Tes Kesehatan yang Dibutuhkan Wanita

Tes Kesehatan yang Dibutuhkan Wanita

Ada beberapa tes kesehatan yang dibutuhkan wanita agar tetap sehat. Hal ini bukanlah menjadi hal tersulit yang dapat dilakukan, tetapi membutuhkan usaha dan kewaspadaan. Salah satu bagian dari upaya itu adalah mendapatkan tes skrining yang tepat yang digunakan untuk mendeteksi potensi masalah kesehatan ketika masih dapat diobati

Tes skrining yang Anda butuhkan akan berubah seiring bertambahnya usia. Setelah Anda memulai tes, kemungkinan akan diperlukan secara berkala selama sisa hidup Anda.

Tes Kesehatan yang butuhkan Wanita di usia 20-an dan 30-an

Pemeriksaan panggul dan Pap smear

Terlepas dari riwayat seksualnya, wanita berusia 21 dan lebih tua harus melakukan pemeriksaan Pap smear setiap tiga tahun sekali. Pap smear dilakukan untuk mencari tanda-tanda kanker serviks. Dokter Anda mungkin menjadwalkan pemeriksaan pap smears yang lebih jarang setelah tiga kali pap smear dengan hasil normal berturut-turut. Interval ini juga dapat diperpanjang pada wanita yang lebih tua dengan tes HPV negatif.

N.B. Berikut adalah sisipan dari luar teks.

lemma dropF_bump : ∀ (base : List String) (f : String → Nat) (w : String),
    pvDropF base (pvUpd f w (f w + 1)) =
      (PySem.List.remove? (pvDropF base f) w).getD (pvDropF base f) := by
  intro base
  induction base with
  | nil => intro f w; simp [pvDropF, PySem.List.remove?]
  | cons x xs ih =>
    intro f w
    by_cases hxw : x = w
    · subst hxw
      by_cases h : f x > 0
      · rw [pvDropF, pvDropF, if_pos h]
        have hx : pvUpd f x (f x + 1) x = f x + 1 := by simp [pvUpd]
        rw [if_pos (by rw [hx]; omega), hx, pvUpd_upd_self]
        have hEq : pvUpd f x (f x + 1 - 1)
            = pvUpd (pvUpd f x (f x - 1)) x ((pvUpd f x (f x - 1)) x + 1) := by
          rw [pvUpd_upd_self]
          have hv : (pvUpd f x (f x - 1)) x = f x - 1 := by simp [pvUpd]
          rw [hv]
          congr 1
          omega
        rw [hEq]
        exact ih (pvUpd f x (f x - 1)) x
      · have hfx : f x = 0 := by omega
        rw [pvDropF, pvDropF, if_neg h]
        have hx : pvUpd f x (f x + 1) x = f x + 1 := by simp [pvUpd]
        rw [if_pos (by rw [hx]; omega), hx, pvUpd_upd_self]
        have : pvUpd f x (f x + 1 - 1) = f := by
          rw [show f x + 1 - 1 = f x from rfl, pvUpd_self]
        rw [this, PySem.List.remove?_cons_self]
        simp
    · have hx : pvUpd f w (f w + 1) x = f x := by simp [pvUpd, hxw]
      by_cases h : f x > 0
      · rw [pvDropF, pvDropF, if_pos (by rw [hx]; omega), if_pos h, hx]
        have hwx : w ≠ x := Ne.symm hxw
        rw [pvUpd_comm f w x _ _ hwx]
        have hw : (pvUpd f x (f x - 1)) w = f w := by simp [pvUpd, hwx]
        rw [← hw]
        exact ih (pvUpd f x (f x - 1)) w
      · rw [pvDropF, pvDropF, if_neg (by rw [hx]; omega), if_neg h]
        rw [removeD_cons_of_ne x w _ hxw, ih]

lemma dropF_zero : ∀ (base : List String), pvDropF base (fun _ => 0) = base := by
  intro base
  induction base with
  | nil => rfl
  | cons x xs ih =>
    rw [pvDropF, if_neg (by simp), ih]

lemma dropFilter_empty (base : List String) :
    es3BADDropFilter base PySem.Dict.empty = base := by
  rw [dropFilter_eq_dropF]
  have : (fun y => (PySem.Dict.empty : PySem.Dict String Nat).getD y 0) = fun _ => (0 : Nat) := by
    funext y; simp [PySem.Dict.getD]
  rw [this, dropF_zero]

lemma dropFilter_bump (base : List String) (d : PySem.Dict String Nat) (w : String) :
    es3BADDropFilter base (d.insert w (d.getD w 0 + 1)) =
      (PySem.List.remove? (es3BADDropFilter base d) w).getD (es3BADDropFilter base d) := by
  rw [dropFilter_eq_dropF, dropFilter_eq_dropF, getD_insert_fun]
  exact dropF_bump base _ w

-- ---- per-word counts agree ----

lemma innerEq (word : String) (hw : word ≠ "") (t : String) :
    (es3BADWhile word (t.toList.length + 1) t 0).1.toList =
      (es3BADScan word.toList [] t.toList 0).1 ∧
    (es3BADWhile word (t.toList.length + 1) t 0).2 =
      (es3BADScan word.toList [] t.toList 0).2 := by
  have hwl : word.toList ≠ [] := by
    intro h
    exact hw (by have := congrArg String.ofList h; simpa using this)
  have h1 := whileEq word (t.toList.length + 1) t 0
  have h2 := scan_eq_while word.toList hwl t.toList [] 0 (t.toList.length + 1)
    (by intro hcon; exact hwl (List.eq_nil_of_infix_nil hcon)) (by omega)
  rw [List.nil_append] at h2
  rw [h2] at h1
  exact h1

-- ---- one outer-loop iteration preserves the relation ----

lemma stepRel (base : List String) (word : String) (hw : word ≠ "")
    (tA : String) (msw : String) (mx : Nat) (lst : List String)
    (tB : List Char) (drops : PySem.Dict String Nat) (ht : tA.toList = tB) :
    (es3BADStep (tA, msw, mx, es3BADDropFilter base drops, lst) word).1.toList =
      (es3BADAltStep (tB, msw, mx, drops) word).1 ∧
    (es3BADStep (tA, msw, mx, es3BADDropFilter base drops, lst) word).2.1 =
      (es3BADAltStep (tB, msw, mx, drops) word).2.1 ∧
    (es3BADStep (tA, msw, mx, es3BADDropFilter base drops, lst) word).2.2.1 =
      (es3BADAltStep (tB, msw, mx, drops) word).2.2.1 ∧
    (es3BADStep (tA, msw, mx, es3BADDropFilter base drops, lst) word).2.2.2.1 =
      es3BADDropFilter base (es3BADAltStep (tB, msw, mx, drops) word).2.2.2 := by
  subst ht
  obtain ⟨h1, h2⟩ := innerEq word hw tA
  simp only [es3BADStep, es3BADAltStep]
  refine ⟨by rw [h1], ?_, ?_, ?_⟩
  · rw [h2]
  · rw [h2]
  · rw [h2]
    by_cases h : (es3BADScan word.toList [] tA.toList 0).2 = 0
    · simp only [h, if_true]
      exact (dropFilter_bump base drops word).symm
    · simp only [if_neg h]

-- ---- the whole fold preserves the relation ----

lemma foldRel (base : List String) : ∀ (ws : List String), (∀ x ∈ ws, x ≠ "") →
    ∀ (tA : String) (msw : String) (mx : Nat) (used lst : List String)
      (tB : List Char) (drops : PySem.Dict String Nat),
      tA.toList = tB → used = es3BADDropFilter base drops →
      (ws.foldl es3BADStep (tA, msw, mx, used, lst)).1.toList =
        (ws.foldl es3BADAltStep (tB, msw, mx, drops)).1 ∧
      (ws.foldl es3BADStep (tA, msw, mx, used, lst)).2.1 =
        (ws.foldl es3BADAltStep (tB, msw, mx, drops)).2.1 ∧
      (ws.foldl es3BADStep (tA, msw, mx, used, lst)).2.2.1 =
        (ws.foldl es3BADAltStep (tB, msw, mx, drops)).2.2.1 ∧
      (ws.foldl es3BADStep (tA, msw, mx, used, lst)).2.2.2.1 =
        es3BADDropFilter base (ws.foldl es3BADAltStep (tB, msw, mx, drops)).2.2.2 := by
  intro ws
  induction ws with
  | nil =>
    intro _ tA msw mx used lst tB drops ht hu
    subst ht; subst hu
    exact ⟨rfl, rfl, rfl, rfl⟩
  | cons w ws ih =>
    intro hws tA msw mx used lst tB drops ht hu
    subst hu
    obtain ⟨h1, h2, h3, h4⟩ := stepRel base w (hws w (by simp)) tA msw mx lst tB drops ht
    rw [List.foldl_cons, List.foldl_cons]
    rcases hA : es3BADStep (tA, msw, mx, es3BADDropFilter base drops, lst) w with
      ⟨ta', msw', mx', used', lst'⟩
    rcases hB : es3BADAltStep (tB, msw, mx, drops) w with ⟨tb', mswb', mxb', drops'⟩
    rw [hA, hB] at h1 h2 h3 h4
    simp only at h1 h2 h3 h4
    subst h2; subst h3
    exact ih (fun x hx => hws x (by simp [hx])) ta' msw' mx' used' lst' tb' drops' h1 h4


-- ===== VERDICT (by name: the statement is the Claim_ definition above) =====
theorem es3BAD_spec : Claim_equal_es3BAD := by
  intro lista testo _hdom hpre
  unfold Spec_es3BAD es3BAD es3BAD_alt
  rw [PySem.List.slice?_none_none_neg_one]
  simp only [Option.getD_some]
  obtain ⟨h1, h2, h3, h4⟩ := foldRel lista lista.reverse
    (fun x hx => by rintro rfl; exact hpre (List.mem_reverse.mp hx))
    testo "" 0 lista lista testo.toList PySem.Dict.empty rfl (dropFilter_empty lista).symm
  rw [Prod.ext_iff]
  exact ⟨h4, h2⟩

Wanita juga harus diuji untuk penyakit menular seksual (PMS) berdasarkan faktor risiko individu dan rekomendasi usia.

Skrining untuk kanker payudara

Skrining kanker payudara terdiri dari pemeriksaan klinis dan skrining mammogram. Jika Anda memiliki anggota keluarga dengan kanker payudara, dokter Anda akan memeriksa Anda untuk melihat apakah Anda berisiko untuk jenis kanker payudara yang lebih berbahaya yang terkait dengan gen tertentu (BRCA1 atau BRCA 2). Jika Anda berisiko, dokter Anda dapat merekomendasikan konseling genetik atau tes BRCA.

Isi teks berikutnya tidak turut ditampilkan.